%%

-- pv_equiv track=rewrite | github.com/DanielhowEde/py-fr | jatefr/utils/api/date_function_templater.py | _java_to_python_fmt
-- ===== SOURCE A (Python) =====
-- def _java_to_python_fmt(pattern: str) -> str:
--     """Best-effort Java SimpleDateFormat → Python strftime conversion."""
--     mapping = [
--         ("yyyy", "%Y"),
--         ("yy", "%y"),
--         ("MM", "%m"),
--         ("dd", "%d"),
--         ("HH", "%H"),
--         ("mm", "%M"),
--         ("ss", "%S"),
--         ("SSS", "%f"),
--         ("'T'", "T"),
--     ]
--     result = pattern
--     for java, py in mapping:
--         result = result.replace(java, py)
--     return result
-- ===== SOURCE B (Python) =====
-- def _java_to_python_fmt(pattern: str) -> str:
--     """Best-effort Java SimpleDateFormat → Python strftime conversion.
--
--     Single left-to-right tokenizing scan instead of nine sequential global
--     replace passes: at each position try the tokens in order (longest first
--     for the same letter), emit the replacement and jump over the token, or
--     copy one character."""
--     out = []
--     i = 0
--     n = len(pattern)
--     while i < n:
--         if pattern.startswith("yyyy", i):
--             out.append("%Y"); i += 4
--         elif pattern.startswith("yy", i):
--             out.append("%y"); i += 2
--         elif pattern.startswith("MM", i):
--             out.append("%m"); i += 2
--         elif pattern.startswith("dd", i):
--             out.append("%d"); i += 2
--         elif pattern.startswith("HH", i):
--             out.append("%H"); i += 2
--         elif pattern.startswith("mm", i):
--             out.append("%M"); i += 2
--         elif pattern.startswith("ss", i):
--             out.append("%S"); i += 2
--         elif pattern.startswith("SSS", i):
--             out.append("%f"); i += 3
--         elif pattern.startswith("'T'", i):
--             out.append("T"); i += 3
--         else:
--             out.append(pattern[i]); i += 1
--     return "".join(out)
-- ===== Notes on version B (the rewrite author's own statement) =====
-- stated objective: alternative
-- what changed: B replaces A's nine sequential whole-string replace passes by a single left-to-right tokenizing scan with a cursor, so every source character is read once and replacements are never rescanned.
-- intended difference: On patterns where an inserted replacement collides with following pattern letters - an even-length nonzero run of capital-M immediately followed by lowercase-m, or an even-length nonzero run of lowercase-s immediately followed by two capital-S - A's later passes rescan the just-inserted percent code and corrupt the output (e.g. 'MMm' -> '%%M', 'ssSS' -> '%%f'), while B tokenizes each source character exactly once ('MMm' -> '%mm', 'ssSS' -> '%SSS'), which is the intended per-token conversion. — e.g. on _java_to_python_fmt("MMm"): A returns "%%M", B returns "%mm"
import Mathlib
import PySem

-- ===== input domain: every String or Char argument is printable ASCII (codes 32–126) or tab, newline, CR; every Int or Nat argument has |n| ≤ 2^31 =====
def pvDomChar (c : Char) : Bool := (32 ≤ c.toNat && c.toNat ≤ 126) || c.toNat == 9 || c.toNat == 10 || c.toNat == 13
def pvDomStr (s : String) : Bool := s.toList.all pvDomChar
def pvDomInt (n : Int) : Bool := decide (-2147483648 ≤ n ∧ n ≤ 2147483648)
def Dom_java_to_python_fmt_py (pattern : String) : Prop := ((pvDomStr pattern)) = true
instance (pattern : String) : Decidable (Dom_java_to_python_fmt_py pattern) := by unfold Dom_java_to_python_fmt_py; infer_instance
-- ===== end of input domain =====

-- B re-implements A's nine sequential global replace passes as one left-to-right tokenizing
-- scan (objective: alternative single-pass algorithm); on the exceptional inputs described at
-- D_java_to_python_fmt_py the two differ and B's per-token output is the intended one.

-- ===== PORT A =====
-- A: result = pattern; for (java, py) in mapping: result = result.replace(java, py)
def java_to_python_fmt_py (pattern : String) : String :=
  ([("yyyy", "%Y"), ("yy", "%y"), ("MM", "%m"), ("dd", "%d"), ("HH", "%H"),
    ("mm", "%M"), ("ss", "%S"), ("SSS", "%f"), ("'T'", "T")] : List (String × String)).foldl
    (fun result jp => PySem.Str.replace result jp.1 jp.2) pattern

-- ===== PORT B =====
-- B's scan loop: at each position try the 9 tokens in order (the fixed token list is unrolled
-- into the match arms, in the same order), emit the replacement and skip the token, else copy
-- one character.
def scanB : List Char → List Char
  | 'y'::'y'::'y'::'y'::t => '%'::'Y'::scanB t
  | 'y'::'y'::t => '%'::'y'::scanB t
  | 'M'::'M'::t => '%'::'m'::scanB t
  | 'd'::'d'::t => '%'::'d'::scanB t
  | 'H'::'H'::t => '%'::'H'::scanB t
  | 'm'::'m'::t => '%'::'M'::scanB t
  | 's'::'s'::t => '%'::'S'::scanB t
  | 'S'::'S'::'S'::t => '%'::'f'::scanB t
  | '\''::'T'::'\''::t => 'T'::scanB t
  | c :: t => c :: scanB t
  | [] => []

%%

Would you retype exactly the lines above, from the line with "-- ===== Notes" to the line with "-- ===== PORT A", with both end lines kept and nothing more?

> **Reply**:
-- ===== Notes on version B (the rewrite author's own statement) =====
-- stated objective: alternative
-- what changed: B replaces A's nine sequential whole-string replace passes by a single left-to-right tokenizing scan with a cursor, so every source character is read once and replacements are never rescanned.
-- intended difference: On patterns where an inserted replacement collides with following pattern letters - an even-length nonzero run of capital-M immediately followed by lowercase-m, or an even-length nonzero run of lowercase-s immediately followed by two capital-S - A's later passes rescan the just-inserted percent code and corrupt the output (e.g. 'MMm' -> '%%M', 'ssSS' -> '%%f'), while B tokenizes each source character exactly once ('MMm' -> '%mm', 'ssSS' -> '%SSS'), which is the intended per-token conversion. — e.g. on _java_to_python_fmt("MMm"): A returns "%%M", B returns "%mm"
import Mathlib
import PySem

-- ===== input domain: every String or Char argument is printable ASCII (codes 32–126) or tab, newline, CR; every Int or Nat argument has |n| ≤ 2^31 =====
def pvDomChar (c : Char) : Bool := (32 ≤ c.toNat && c.toNat ≤ 126) || c.toNat == 9 || c.toNat == 10 || c.toNat == 13
def pvDomStr (s : String) : Bool := s.toList.all pvDomChar
def pvDomInt (n : Int) : Bool := decide (-2147483648 ≤ n ∧ n ≤ 2147483648)
def Dom_java_to_python_fmt_py (pattern : String) : Prop := ((pvDomStr pattern)) = true
instance (pattern : String) : Decidable (Dom_java_to_python_fmt_py pattern) := by unfold Dom_java_to_python_fmt_py; infer_instance
-- ===== end of input domain =====

-- B re-implements A's nine sequential global replace passes as one left-to-right tokenizing
-- scan (objective: alternative single-pass algorithm); on the exceptional inputs described at
-- D_java_to_python_fmt_py the two differ and B's per-token output is the intended one.

-- ===== PORT A =====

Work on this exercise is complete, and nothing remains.